-- pv_equiv track=rewrite | github.com/KLRussell/Python-Access_Upload | Main.py | validate_cols
-- ===== SOURCE A (Python) =====
-- def validate_cols(cols, true_cols):
--     if cols:
--         for col in cols:
--             found = False
--
--             for true_col in true_cols:
--                 if col.lower() == true_col.lower():
--                     found = True
--                     break
--
--             if not found:
--                 return False
--
--         return True
--     else:
--         return False
-- ===== SOURCE B (Python) =====
-- def validate_cols(cols, true_cols):
--     # Inverted traversal: collect the lowercased cols still unaccounted for,
--     # then walk true_cols once, discarding each as it is seen; valid iff the
--     # pending collection empties (and cols was non-empty).
--     pending = {c.lower() for c in cols}
--     for t in true_cols:
--         pending.discard(t.lower())
--         if not pending:
--             break
--     return bool(cols) and not pending
-- ===== Notes on version B (the rewrite author's own statement) =====
-- stated objective: alternative
-- what changed: B inverts the traversal: instead of scanning true_cols for each col with a found flag and early returns, it collects the lowercased cols into a pending set and walks true_cols once, discarding each matched entry and stopping when the set empties; valid iff cols was non-empty and the set emptied.
import Mathlib
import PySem

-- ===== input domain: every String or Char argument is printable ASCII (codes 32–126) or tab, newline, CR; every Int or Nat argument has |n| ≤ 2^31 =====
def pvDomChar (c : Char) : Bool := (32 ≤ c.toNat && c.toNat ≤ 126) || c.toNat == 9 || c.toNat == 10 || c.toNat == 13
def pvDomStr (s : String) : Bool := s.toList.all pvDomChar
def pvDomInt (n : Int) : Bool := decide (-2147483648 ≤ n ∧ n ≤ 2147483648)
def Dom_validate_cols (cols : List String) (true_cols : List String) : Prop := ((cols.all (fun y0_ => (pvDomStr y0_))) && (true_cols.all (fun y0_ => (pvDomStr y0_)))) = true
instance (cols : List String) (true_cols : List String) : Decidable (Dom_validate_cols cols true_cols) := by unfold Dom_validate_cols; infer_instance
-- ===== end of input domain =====

-- B inverts the traversal: a pending set of lowercased cols is emptied by one walk over true_cols with early exit (alternative decomposition; same behaviour).
-- ===== PORT A =====
-- inner 'for true_col in true_cols: if col.lower() == true_col.lower(): found = True; break'
def vcFound (col : String) (true_cols : List String) : Bool :=
  match true_cols with
  | [] => false
  | t :: ts => if PySem.Str.lower col == PySem.Str.lower t then true else vcFound col ts

-- outer 'for col in cols: ... if not found: return False' then 'return True'
def vcLoop (cols : List String) (true_cols : List String) : Bool :=
  match cols with
  | [] => true
  | c :: cs => if !(vcFound c true_cols) then false else vcLoop cs true_cols

def validate_cols (cols : List String) (true_cols : List String) : Bool :=
  match cols with
  | [] => false                    -- 'if cols: ... else: return False'
  | _ => vcLoop cols true_cols

-- ===== PORT B =====
-- 'for t in true_cols: pending.discard(t.lower()); if not pending: break'
def vcDiscardLoop (true_cols : List String) (pending : PySem.Set String) : PySem.Set String :=
  match true_cols with
  | [] => pending
  | t :: ts =>
    let p := PySem.Set.discard pending (PySem.Str.lower t)
    if p.isEmpty then p else vcDiscardLoop ts p

def validate_cols_alt (cols : List String) (true_cols : List String) : Bool :=
  let pending := PySem.Set.ofList (cols.map PySem.Str.lower)
  !cols.isEmpty && (vcDiscardLoop true_cols pending).isEmpty

-- ===== PRECONDITION & SPEC =====
def Spec_validate_cols (cols : List String) (true_cols : List String) (out : Bool) : Prop := out = validate_cols_alt cols true_cols
instance (cols : List String) (true_cols : List String) (out : Bool) : Decidable (Spec_validate_cols cols true_cols out) := by unfold Spec_validate_cols; infer_instance

-- ===== CLAIM (what is proved, stated in full; the proofs are below) =====
def Claim_equal_validate_cols : Prop := ∀ (cols : List String) (true_cols : List String), Dom_validate_cols cols true_cols → Spec_validate_cols cols true_cols (validate_cols cols true_cols)

-- ===== LEMMAS AND PROOFS =====

theorem vcFound_iff (c : String) (ts : List String) :
    vcFound c ts = true ↔ PySem.Str.lower c ∈ ts.map PySem.Str.lower := by
  induction ts with
  | nil => simp [vcFound]
  | cons t ts ih => by_cases h : PySem.Str.lower c = PySem.Str.lower t <;> simp [vcFound, h, ih]

theorem vcLoop_iff (cols ts : List String) :
    vcLoop cols ts = true ↔ ∀ c ∈ cols, PySem.Str.lower c ∈ ts.map PySem.Str.lower := by
  induction cols with
  | nil => simp [vcLoop]
  | cons c cs ih =>
    show (if !(vcFound c ts) then false else vcLoop cs ts) = true ↔ _
    by_cases h : vcFound c ts = true
    · rw [h]
      simp only [Bool.not_true, Bool.false_eq_true, if_false, ih, List.forall_mem_cons]
      exact ⟨fun hcs => ⟨(vcFound_iff c ts).mp h, hcs⟩, fun hp => hp.2⟩
    · have h' : vcFound c ts = false := by simpa using h
      rw [h']
      simp only [Bool.not_false, if_true, Bool.false_eq_true, false_iff]
      intro hall
      exact h ((vcFound_iff c ts).mpr (hall c (List.mem_cons_self)))

-- the discard loop empties the pending set iff every pending element occurs among the lowered true_cols
theorem vcDiscardLoop_empty_iff (ts : List String) (p : PySem.Set String) :
    vcDiscardLoop ts p = [] ↔ ∀ x ∈ p, x ∈ ts.map PySem.Str.lower := by
  induction ts generalizing p with
  | nil =>
    simp only [vcDiscardLoop, List.map_nil, List.not_mem_nil]
    exact ⟨fun h => by subst h; simp, fun h => List.eq_nil_iff_forall_not_mem.mpr h⟩
  | cons t ts ih =>
    show (if (PySem.Set.discard p (PySem.Str.lower t)).isEmpty then _ else vcDiscardLoop ts _) = [] ↔ _
    by_cases he : PySem.Set.discard p (PySem.Str.lower t) = []
    · simp only [he, List.isEmpty_nil, if_true, List.map_cons, true_iff]
      intro x hx
      by_cases hxt : x = PySem.Str.lower t
      · exact hxt ▸ List.mem_cons_self
      · exact absurd ((PySem.Set.mem_discard _ _ _).mpr ⟨hx, hxt⟩) (by simp [he])
    · rw [if_neg (by simpa [List.isEmpty_iff] using he), ih]
      constructor
      · intro h x hx
        by_cases hxt : x = PySem.Str.lower t
        · simp [hxt]
        · have := h x ((PySem.Set.mem_discard _ _ _).mpr ⟨hx, hxt⟩)
          simp only [List.map_cons, List.mem_cons]
          exact Or.inr this
      · intro h x hx
        obtain ⟨hxp, hxt⟩ := (PySem.Set.mem_discard _ _ _).mp hx
        have := h x hxp
        simp only [List.map_cons, List.mem_cons] at this
        exact this.resolve_left hxt

-- ===== VERDICT =====
theorem validate_cols_spec : Claim_equal_validate_cols := by
  intro cols ts _
  unfold Spec_validate_cols validate_cols validate_cols_alt
  match cols with
  | [] => simp
  | c :: cs =>
    simp only [List.isEmpty_cons, Bool.not_false, Bool.true_and]
    rw [Bool.eq_iff_iff, vcLoop_iff, List.isEmpty_iff, vcDiscardLoop_empty_iff]
    constructor
    · intro h x hx
      obtain ⟨c', hc', rfl⟩ := List.mem_map.mp ((PySem.Set.mem_ofList _ _).mp hx)
      exact h c' hc'
    · intro h c' hc'
      exact h _ ((PySem.Set.mem_ofList _ _).mpr (List.mem_map_of_mem hc'))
········
## Task prompt
Retype each of the preceding records exactly as printed.

## Expected output
-- pv_equiv track=rewrite | github.com/KLRussell/Python-Access_Upload | Main.py | validate_cols
-- ===== SOURCE A (Python) =====
-- def validate_cols(cols, true_cols):
--     if cols:
--         for col in cols:
--             found = False
--
--             for true_col in true_cols:
--                 if col.lower() == true_col.lower():
--                     found = True
--                     break
--
--             if not found:
--                 return False
--
--         return True
--     else:
--         return False
-- ===== SOURCE B (Python) =====
-- def validate_cols(cols, true_cols):
--     # Inverted traversal: collect the lowercased cols still unaccounted for,
--     # then walk true_cols once, discarding each as it is seen; valid iff the
--     # pending collection empties (and cols was non-empty).
--     pending = {c.lower() for c in cols}
--     for t in true_cols:
--         pending.discard(t.lower())
--         if not pending:
--             break
--     return bool(cols) and not pending
-- ===== Notes on version B (the rewrite author's own statement) =====
-- stated objective: alternative
-- what changed: B inverts the traversal: instead of scanning true_cols for each col with a found flag and early returns, it collects the lowercased cols into a pending set and walks true_cols once, discarding each matched entry and stopping when the set empties; valid iff cols was non-empty and the set emptied.
import Mathlib
import PySem

-- ===== input domain: every String or Char argument is printable ASCII (codes 32–126) or tab, newline, CR; every Int or Nat argument has |n| ≤ 2^31 =====
def pvDomChar (c : Char) : Bool := (32 ≤ c.toNat && c.toNat ≤ 126) || c.toNat == 9 || c.toNat == 10 || c.toNat == 13
def pvDomStr (s : String) : Bool := s.toList.all pvDomChar
def pvDomInt (n : Int) : Bool := decide (-2147483648 ≤ n ∧ n ≤ 2147483648)
def Dom_validate_cols (cols : List String) (true_cols : List String) : Prop := ((cols.all (fun y0_ => (pvDomStr y0_))) && (true_cols.all (fun y0_ => (pvDomStr y0_)))) = true
instance (cols : List String) (true_cols : List String) : Decidable (Dom_validate_cols cols true_cols) := by unfold Dom_validate_cols; infer_instance
-- ===== end of input domain =====

-- B inverts the traversal: a pending set of lowercased cols is emptied by one walk over true_cols with early exit (alternative decomposition; same behaviour).
-- ===== PORT A =====
-- inner 'for true_col in true_cols: if col.lower() == true_col.lower(): found = True; break'
def vcFound (col : String) (true_cols : List String) : Bool :=
  match true_cols with
  | [] => false
  | t :: ts => if PySem.Str.lower col == PySem.Str.lower t then true else vcFound col ts

-- outer 'for col in cols: ... if not found: return False' then 'return True'
def vcLoop (cols : List String) (true_cols : List String) : Bool :=
  match cols with
  | [] => true
  | c :: cs => if !(vcFound c true_cols) then false else vcLoop cs true_cols

def validate_cols (cols : List String) (true_cols : List String) : Bool :=
  match cols with
  | [] => false                    -- 'if cols: ... else: return False'
  | _ => vcLoop cols true_cols

-- ===== PORT B =====
-- 'for t in true_cols: pending.discard(t.lower()); if not pending: break'
def vcDiscardLoop (true_cols : List String) (pending : PySem.Set String) : PySem.Set String :=
  match true_cols with
  | [] => pending
  | t :: ts =>
    let p := PySem.Set.discard pending (PySem.Str.lower t)
    if p.isEmpty then p else vcDiscardLoop ts p

def validate_cols_alt (cols : List String) (true_cols : List String) : Bool :=
  let pending := PySem.Set.ofList (cols.map PySem.Str.lower)
  !cols.isEmpty && (vcDiscardLoop true_cols pending).isEmpty

-- ===== PRECONDITION & SPEC =====
def Spec_validate_cols (cols : List String) (true_cols : List String) (out : Bool) : Prop := out = validate_cols_alt cols true_cols
instance (cols : List String) (true_cols : List String) (out : Bool) : Decidable (Spec_validate_cols cols true_cols out) := by unfold Spec_validate_cols; infer_instance

-- ===== CLAIM (what is proved, stated in full; the proofs are below) =====
def Claim_equal_validate_cols : Prop := ∀ (cols : List String) (true_cols : List String), Dom_validate_cols cols true_cols → Spec_validate_cols cols true_cols (validate_cols cols true_cols)

-- ===== LEMMAS AND PROOFS =====

theorem vcFound_iff (c : String) (ts : List String) :
    vcFound c ts = true ↔ PySem.Str.lower c ∈ ts.map PySem.Str.lower := by
  induction ts with
  | nil => simp [vcFound]
  | cons t ts ih => by_cases h : PySem.Str.lower c = PySem.Str.lower t <;> simp [vcFound, h, ih]

theorem vcLoop_iff (cols ts : List String) :
    vcLoop cols ts = true ↔ ∀ c ∈ cols, PySem.Str.lower c ∈ ts.map PySem.Str.lower := by
  induction cols with
  | nil => simp [vcLoop]
  | cons c cs ih =>
    show (if !(vcFound c ts) then false else vcLoop cs ts) = true ↔ _
    by_cases h : vcFound c ts = true
    · rw [h]
      simp only [Bool.not_true, Bool.false_eq_true, if_false, ih, List.forall_mem_cons]
      exact ⟨fun hcs => ⟨(vcFound_iff c ts).mp h, hcs⟩, fun hp => hp.2⟩
    · have h' : vcFound c ts = false := by simpa using h
      rw [h']
      simp only [Bool.not_false, if_true, Bool.false_eq_true, false_iff]
      intro hall
      exact h ((vcFound_iff c ts).mpr (hall c (List.mem_cons_self)))

-- the discard loop empties the pending set iff every pending element occurs among the lowered true_cols
theorem vcDiscardLoop_empty_iff (ts : List String) (p : PySem.Set String) :
    vcDiscardLoop ts p = [] ↔ ∀ x ∈ p, x ∈ ts.map PySem.Str.lower := by
  induction ts generalizing p with
  | nil =>
    simp only [vcDiscardLoop, List.map_nil, List.not_mem_nil]
    exact ⟨fun h => by subst h; simp, fun h => List.eq_nil_iff_forall_not_mem.mpr h⟩
  | cons t ts ih =>
    show (if (PySem.Set.discard p (PySem.Str.lower t)).isEmpty then _ else vcDiscardLoop ts _) = [] ↔ _
    by_cases he : PySem.Set.discard p (PySem.Str.lower t) = []
    · simp only [he, List.isEmpty_nil, if_true, List.map_cons, true_iff]
      intro x hx
      by_cases hxt : x = PySem.Str.lower t
      · exact hxt ▸ List.mem_cons_self
      · exact absurd ((PySem.Set.mem_discard _ _ _).mpr ⟨hx, hxt⟩) (by simp [he])
    · rw [if_neg (by simpa [List.isEmpty_iff] using he), ih]
      constructor
      · intro h x hx
        by_cases hxt : x = PySem.Str.lower t
        · simp [hxt]
        · have := h x ((PySem.Set.mem_discard _ _ _).mpr ⟨hx, hxt⟩)
          simp only [List.map_cons, List.mem_cons]
          exact Or.inr this
      · intro h x hx
        obtain ⟨hxp, hxt⟩ := (PySem.Set.mem_discard _ _ _).mp hx
        have := h x hxp
        simp only [List.map_cons, List.mem_cons] at this
        exact this.resolve_left hxt

-- ===== VERDICT =====
theorem validate_cols_spec : Claim_equal_validate_cols := by
  intro cols ts _
  unfold Spec_validate_cols validate_cols validate_cols_alt
  match cols with
  | [] => simp
  | c :: cs =>
    simp only [List.isEmpty_cons, Bool.not_false, Bool.true_and]
    rw [Bool.eq_iff_iff, vcLoop_iff, List.isEmpty_iff, vcDiscardLoop_empty_iff]
    constructor
    · intro h x hx
      obtain ⟨c', hc', rfl⟩ := List.mem_map.mp ((PySem.Set.mem_ofList _ _).mp hx)
      exact h c' hc'
    · intro h c' hc'
      exact h _ ((PySem.Set.mem_ofList _ _).mpr (List.mem_map_of_mem hc'))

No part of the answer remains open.